Really enjoyed this timely article, Sam. Having started a small business 23 years ago, my first few years contributing to my retirement account were pretty thin as the demands of a new business and small kids at home stretched us. I’ve attempted to make up for this by maxing out Simple IRA contributions and also funding an after tax brokerage account with any additional funds each year. It’s fun to watch both balances grow and provide a little feeling of safety as my wife and I enter our 50s. Thanks for article.

Jim

Jamie
Jamie
1 month ago

Glad to see the level going up. It took me some time to be able to max out my 401k. But once I got to a steady enough salary that I could comfortably do that, I felt so grateful and excited to be able to do so. That’s when I really felt like my retirement savings was finally actually getting somewhere.
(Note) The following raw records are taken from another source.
-- pv_equiv track=rewrite | github.com/veritazz/Vault83 | scripts/conpack.py | convert_image
-- ===== SOURCE A (Python) =====
-- def convert_image(width, height, data, color):
-- 	# calculation size of resulting image in bytes
-- 	size = (width * ((height + 7) // 8 * 8)) // 8
-- 	f_data = []
-- 	for b in range(size):
-- 		f_data.append(0)
-- 	#
-- 	# Input image is a linear list of elements, each representing 1 pixel.
-- 	# The input data it organized width wise, e.g. each 'width' elements
-- 	# represent one row of the input image.
-- 	#
-- 	# Linear data organized in rows:
-- 	#    [ r1 ][ r2 ][ r3 ][ r4 ]
-- 	#
-- 	# Rows logically organized as image:
-- 	#   [ r1 ]
-- 	#   [ r2 ]
-- 	#   [ r3 ]
-- 	#   [ r4 ]
-- 	#
--
-- 	#
-- 	# each byte of the output data can hold 8 rows (8 pixel)
-- 	# calculate how many rows fit into the height of the image
-- 	#
-- 	byte_rows = (height + 7) // 8
-- 	o = 0
--
-- 	#
-- 	# this loop converts the input data from row-major to column-major
-- 	# representation
-- 	#
-- 	for w in range(width):
-- 		for byte_row in range(byte_rows):
-- 			for h in range(8):
-- 				if (h + byte_row * 8) >= height:
-- 					break
-- 				c = data[(h + byte_row * 8) * width + w]
-- 				if c > color:
-- 					f_data[o] = f_data[o] | (0x1 << h)
-- 			o += 1
--
-- 	return f_data
-- ===== SOURCE B (Python) =====
-- def convert_image(width, height, data, color):
--     byte_rows = (height + 7) // 8
--     if width <= 0 or byte_rows <= 0:
--         return []          # no pixels -> empty image
--     # staged pipeline: threshold pass -> split into rows, pad to a multiple of
--     # 8 rows -> transpose with zip -> pack each 8-bit column chunk into a byte
--     bits = [1 if v > color else 0 for v in data[:width * height]]
--     rows = [bits[r * width:(r + 1) * width] for r in range(height)]
--     rows += [[0] * width for _ in range(byte_rows * 8 - height)]
--     return [sum(bit << i for i, bit in enumerate(col[k:k + 8]))
--             for col in zip(*rows)
--             for k in range(0, byte_rows * 8, 8)]
-- ===== Notes on version B (the rewrite author's own statement) =====
-- stated objective: alternative
-- what changed: Replaced A's in-place triple-nested bit-OR gather over an output buffer by a staged functional pipeline: threshold every pixel to a 0/1 list, split it into rows, pad with zero rows to a multiple of 8, transpose with zip(*rows), and pack each 8-bit column chunk into a byte with sum(bit << i).
-- intended difference: On the meaningless inputs with width<0 and height<=-8, A's size formula multiplies two negatives and it returns a nonempty list of zero bytes, while B returns the empty image, the intended value for non-positive dimensions. — e.g. on convert_image(-2, -9, [], 0): A returns [0, 0], B returns []
import Mathlib
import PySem

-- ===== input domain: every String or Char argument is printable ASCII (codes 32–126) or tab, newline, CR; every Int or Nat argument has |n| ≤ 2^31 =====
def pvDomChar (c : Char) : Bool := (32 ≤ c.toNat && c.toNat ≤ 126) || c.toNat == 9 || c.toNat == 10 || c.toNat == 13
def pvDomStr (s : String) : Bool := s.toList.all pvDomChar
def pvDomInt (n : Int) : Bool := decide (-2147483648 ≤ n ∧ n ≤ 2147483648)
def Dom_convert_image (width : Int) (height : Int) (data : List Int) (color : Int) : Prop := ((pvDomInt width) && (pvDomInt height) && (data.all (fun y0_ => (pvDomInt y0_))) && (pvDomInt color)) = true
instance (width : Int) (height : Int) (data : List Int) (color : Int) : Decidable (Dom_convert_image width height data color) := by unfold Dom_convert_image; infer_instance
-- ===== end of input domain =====

-- B replaces A's in-place triple-nested bit-OR gather by a staged pipeline (threshold,
-- split into rows, pad, transpose, pack 8-bit chunks); on the meaningless region
-- width<0 ∧ height≤-8 A returns a nonempty zero list and B the empty image (see D_).


-- ===== PORT A =====
def convert_image (width : Int) (height : Int) (data : List Int) (color : Int) : List Int :=
  let size := PySem.Int.floordiv (width * (PySem.Int.floordiv (height + 7) 8 * 8)) 8
  let f_data := (PySem.List.pyRange 0 size).foldl (fun acc _ => acc ++ [(0 : Int)]) []
  let byte_rows := PySem.Int.floordiv (height + 7) 8
  -- state of the two outer loops: (f_data, o); the h-loop carries a flag for Python's `break`
  -- (`0x1 << h` is ported as `(1 : Int) <<< h.toNat`, exact since h ∈ range 8 is nonnegative)
  let st := (PySem.List.pyRange 0 width).foldl (fun (st : List Int × Int) w =>
    (PySem.List.pyRange 0 byte_rows).foldl (fun (st : List Int × Int) byte_row =>
      let fd := ((PySem.List.pyRange 0 8).foldl (fun (inner : List Int × Bool) h =>
        if inner.2 then inner
        else if h + byte_row * 8 ≥ height then (inner.1, true)
        else
          let c := PySem.List.pyGetD data ((h + byte_row * 8) * width + w) 0
          (if c > color then
             PySem.List.pySetD inner.1 st.2
               (PySem.Int.bor (PySem.List.pyGetD inner.1 st.2 0) ((1 : Int) <<< h.toNat))
           else inner.1,
           inner.2)) (st.1, false)).1
      (fd, st.2 + 1)) st) (f_data, (0 : Int))
  st.1

-- ===== PORT B =====
-- exact model of Python's zip(*rows): truncate to the shortest row (getD is safe:
-- every index drawn from the range is below every row's length)
def pyZipStar (rows : List (List Int)) : List (List Int) :=
  match rows with
  | [] => []
  | r :: rs =>
      (List.range (rs.foldl (fun m row => min m row.length) r.length)).map
        (fun i => (r :: rs).map (fun row => row.getD i 0))

-- `[0] * width` is `List.replicate width.toNat 0` (Python yields [] for a negative count);
-- `bit << i` is `<<< p.1.toNat`, exact since enumerate starts at 0
def convert_image_alt (width : Int) (height : Int) (data : List Int) (color : Int) : List Int :=
  let byte_rows := PySem.Int.floordiv (height + 7) 8
  if width ≤ 0 ∨ byte_rows ≤ 0 then []   -- no pixels -> empty image
  else
    let bits := (PySem.List.slice data none (some (width * height))).map
        (fun v => if v > color then (1 : Int) else 0)
    let rows := (PySem.List.pyRange 0 height 1).map
          (fun r => PySem.List.slice bits (some (r * width)) (some ((r + 1) * width)))
        ++ (PySem.List.pyRange 0 (byte_rows * 8 - height) 1).map
          (fun _ => List.replicate width.toNat (0 : Int))
    (pyZipStar rows).flatMap (fun col =>
      (PySem.List.pyRange 0 (byte_rows * 8) 8).map (fun k =>
        (PySem.List.enumerate (PySem.List.slice col (some k) (some (k + 8))) 0).foldl
          (fun s p => s + p.2 <<< p.1.toNat) 0))

-- ===== PRECONDITION & SPEC =====
-- Pre_ excludes exactly the inputs where Python A raises IndexError: with positive width and
-- height every pixel index below width*height is read, so data must be at least that long.
def Pre_convert_image (width : Int) (height : Int) (data : List Int) (color : Int) : Prop :=
  0 < width → 0 < height → width * height ≤ (data.length : Int)
instance (width : Int) (height : Int) (data : List Int) (color : Int) : Decidable (Pre_convert_image width height data color) := by unfold Pre_convert_image; infer_instance

def pvWitness_convert_image : Int × Int × List Int × Int := (2, 3, [0, 1, 0, 1, 0, 1], 0)

-- On the meaningless inputs with width<0 and height≤-8, A's size formula multiplies two
-- negatives and it returns a nonempty list of zero bytes, while B returns the empty image,
-- the intended value for non-positive dimensions.
def D_convert_image (width : Int) (height : Int) (data : List Int) (color : Int) : Prop :=
  width < 0 ∧ height ≤ -8
instance (width : Int) (height : Int) (data : List Int) (color : Int) : Decidable (D_convert_image width height data color) := by unfold D_convert_image; infer_instance

def Spec_convert_image (width : Int) (height : Int) (data : List Int) (color : Int) (out : List Int) : Prop := ¬ D_convert_image width height data color → out = convert_image_alt width height data color
instance (width : Int) (height : Int) (data : List Int) (color : Int) (out : List Int) : Decidable (Spec_convert_image width height data color out) := by unfold Spec_convert_image; infer_instance

def pvDiffWitness_convert_image : Int × Int × List Int × Int := (-2, -9, [], 0)
def pvDiffWitnessOut_convert_image : (List Int) × (List Int) := ([0, 0], [])

-- ===== CLAIM (what is proved, stated in full; the proofs are below) =====
def Claim_unchanged_convert_image : Prop := ∀ (width : Int) (height : Int) (data : List Int) (color : Int), Dom_convert_image width height data color → Pre_convert_image width height data color → Spec_convert_image width height data color (convert_image width height data color)
def Claim_changed_convert_image : Prop := Dom_convert_image (pvDiffWitness_convert_image.1) (pvDiffWitness_convert_image.2.1) (pvDiffWitness_convert_image.2.2.1) (pvDiffWitness_convert_image.2.2.2) ∧ Pre_convert_image (pvDiffWitness_convert_image.1) (pvDiffWitness_convert_image.2.1) (pvDiffWitness_convert_image.2.2.1) (pvDiffWitness_convert_image.2.2.2) ∧ D_convert_image (pvDiffWitness_convert_image.1) (pvDiffWitness_convert_image.2.1) (pvDiffWitness_convert_image.2.2.1) (pvDiffWitness_convert_image.2.2.2) ∧ convert_image (pvDiffWitness_convert_image.1) (pvDiffWitness_convert_image.2.1) (pvDiffWitness_convert_image.2.2.1) (pvDiffWitness_convert_image.2.2.2) = pvDiffWitnessOut_convert_image.1 ∧ convert_image_alt (pvDiffWitness_convert_image.1) (pvDiffWitness_convert_image.2.1) (pvDiffWitness_convert_image.2.2.1) (pvDiffWitness_convert_image.2.2.2) = pvDiffWitnessOut_convert_image.2 ∧ pvDiffWitnessOut_convert_image.1 ≠ pvDiffWitnessOut_convert_image.2
def Claim_exact_convert_image : Prop := ∀ (width : Int) (height : Int) (data : List Int) (color : Int), Dom_convert_image width height data color → Pre_convert_image width height data color → D_convert_image width height data color → convert_image width height data color ≠ convert_image_alt width height data color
Looking back on my younger life and thinking about the upcoming generations, I understand why it’s so hard to think about retirement in your 20s and early 30s. At that age, we’re so focused on just getting our careers started and growing in a direction we actually want. I plan on hounding my kids to start their financial planning early once they’re adults. We’re doing a lot of prep work for them now, but I want them to be self-aware and responsible enough to take over their finances once they’re living by themselves.

Geoff
Geoff
1 month ago

Very important topic, especially for young folks. I’m in the fire service and will have a modest pension (which has no COLA) when i retire at 55, BUT our self funded 457 is really what will give us our quality in retirement. Because I’ll be 52 in 2026, I will qualify (for the next 3 years), for the “special catch up”. This is double the annual max so, $24,500 + $24,500 for a total of $49k, pretty powerful considering my plan is to not touch the 457 account until 65 for MAGI ACA purposes. I’m already preaching to the younger guys to fund that account as early and as much as possible. Thanks Sam for yet again a great topic!

AG
AG
1 month ago

I thought for 2026 there was a “Super Catch-Up” contribution of $11250 for those age 60-63 because of provisions in Secure Act 2.0.

Teo
Teo
1 month ago

Realy Sam, spending not Kids?

Nick G
Nick G
1 month ago

I’m 60 and still contribute to my 401k. I like the tax deduction. My lifestyle hasn’t been affected negatively. Seeing that 401k continue to grow ENHANCES my life. lol

The Alchemist
The Alchemist
1 month ago

“According to the most recent data from the Employee Benefit Research Institute’s analysis of Federal Reserve statistics, only about 1.8% of U.S. households have at least $2 million in retirement accounts, and fewer than 0.8% have $3 million or more. This suggests that the share with $2.5 million or more is somewhere between 0.8% and 1.8%, likely closer to 1%.”

Here to say, it CAN be done. Even for those who don’t fly at the lofty heights that Sam occupies. :)

KC
KC
1 month ago

Always appreciate your articles. Thank you.

Time to finish machining out my 2025 contributions!